NASAs Transiting Exoplanet Survey Satellite (TESS) presents us with an unprecedented volume of space-based photometric observations that must be analyzed in an efficient and unbiased manner. With at least $sim1,000,000$ new light curves generated every month from full frame images alone, automated planet candidate identification has become an attractive alternative to human vetting. Here we present a deep learning model capable of performing triage and vetting on TESS candidates. Our model is modified from an existing neural network designed to automatically classify Kepler candidates, and is the first neural network to be trained and tested on real TESS data.
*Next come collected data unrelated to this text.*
-- pv_equiv track=rewrite | github.com/charlie9578/adventofcode2022 | Day8.py | determine_line_visibility
-- ===== SOURCE A (Python) =====
-- def determine_line_visibility(line):
--     max_value = -1
--     line_visiblity = []
--     for value in line:
--         if value <= max_value:
--             line_visiblity.append(0)
--         else:
--             max_value = value
--             line_visiblity.append(1)
--     return line_visiblity
-- ===== SOURCE B (Python) =====
-- def determine_line_visibility(line):
--     prefix = [-1]
--     for v in line:
--         prefix.append(max(prefix[-1], v))
--     return [1 if v > m else 0 for v, m in zip(line, prefix)]
-- ===== Notes on version B (the rewrite author's own statement) =====
-- stated objective: alternative
-- what changed: Replaces the single branch-and-accumulate loop with a two-pass decomposition: first build a prefix-maximum table (seeded with -1), then produce the output by zipping the line with that table in one comprehension.
import Mathlib
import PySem

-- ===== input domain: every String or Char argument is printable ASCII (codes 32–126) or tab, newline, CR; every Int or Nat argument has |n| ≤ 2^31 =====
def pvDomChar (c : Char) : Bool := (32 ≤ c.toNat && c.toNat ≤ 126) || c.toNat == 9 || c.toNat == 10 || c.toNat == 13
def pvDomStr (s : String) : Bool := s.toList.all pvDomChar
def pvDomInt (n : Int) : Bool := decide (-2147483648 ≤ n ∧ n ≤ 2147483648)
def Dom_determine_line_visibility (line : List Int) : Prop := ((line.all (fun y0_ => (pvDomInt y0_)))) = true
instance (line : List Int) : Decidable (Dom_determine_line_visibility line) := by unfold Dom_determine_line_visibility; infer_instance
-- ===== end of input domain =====

-- B builds a prefix-maximum table first and then zips with it, instead of A's single branch-and-accumulate loop (objective: alternative decomposition, same cost).

-- ===== PORT A =====
-- single fold carrying (max_value, line_visiblity)
def determine_line_visibility (line : List Int) : List Int :=
  (line.foldl (fun (s : Int × List Int) value =>
      if value ≤ s.1 then (s.1, s.2 ++ [0]) else (value, s.2 ++ [1]))
    (-1, [])).2

-- ===== PORT B =====
-- prefix-maximum table: element i is the max of -1 and line[0..i)
def pvPrefixMaxes (m : Int) : List Int → List Int
  | [] => []
  | v :: vs => m :: pvPrefixMaxes (max m v) vs

def determine_line_visibility_alt (line : List Int) : List Int :=
  List.zipWith (fun v m => if v > m then (1 : Int) else 0) line (pvPrefixMaxes (-1) line)

-- ===== PRECONDITION & SPEC =====
def Spec_determine_line_visibility (line : List Int) (out : List Int) : Prop := out = determine_line_visibility_alt line
instance (line : List Int) (out : List Int) : Decidable (Spec_determine_line_visibility line out) := by unfold Spec_determine_line_visibility; infer_instance

-- ===== CLAIM (what is proved, stated in full; the proofs are below) =====
def Claim_equal_determine_line_visibility : Prop := ∀ (line : List Int), Dom_determine_line_visibility line → Spec_determine_line_visibility line (determine_line_visibility line)

-- ===== LEMMAS AND PROOFS =====
theorem dlv_fold_eq (line : List Int) : ∀ (m : Int) (acc : List Int),
    (line.foldl (fun (s : Int × List Int) value =>
        if value ≤ s.1 then (s.1, s.2 ++ [0]) else (value, s.2 ++ [1]))
      (m, acc)).2
    = acc ++ List.zipWith (fun v p => if v > p then (1 : Int) else 0) line (pvPrefixMaxes m line) := by
  induction line with
  | nil => intro m acc; simp
  | cons v vs ih =>
    intro m acc
    simp only [List.foldl_cons, pvPrefixMaxes, List.zipWith_cons_cons]
    by_cases h : v ≤ m
    · have hmax : max m v = m := by omega
      simp [h, hmax, ih, show ¬ v > m by omega]
    · have hmax : max m v = v := by omega
      simp [h, hmax, ih, show v > m by omega]

-- ===== VERDICT (by name: the statement is the Claim_ definition above) =====
theorem determine_line_visibility_spec : Claim_equal_determine_line_visibility := by
  intro line _
  unfold Spec_determine_line_visibility determine_line_visibility determine_line_visibility_alt
  simpa using dlv_fold_eq line (-1) []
In triage mode, our model can distinguish transit-like signals (planet candidates and eclipsing binaries) from stellar variability and instrumental noise with an average precision (the weighted mean of precisions over all classification thresholds) of 97.0% and an accuracy of 97.4%. In vetting mode, the model is trained to identify only planet candidates with the help of newly added scientific domain knowledge, and achieves an average precision of 69.3% and an accuracy of 97.8%. We apply our model on new data from Sector 6, and present 288 new signals that received the highest scores in triage and vetting and were also identified as planet candidates by human vetters. We also provide a homogeneously classified set of TESS candidates suitable for future training.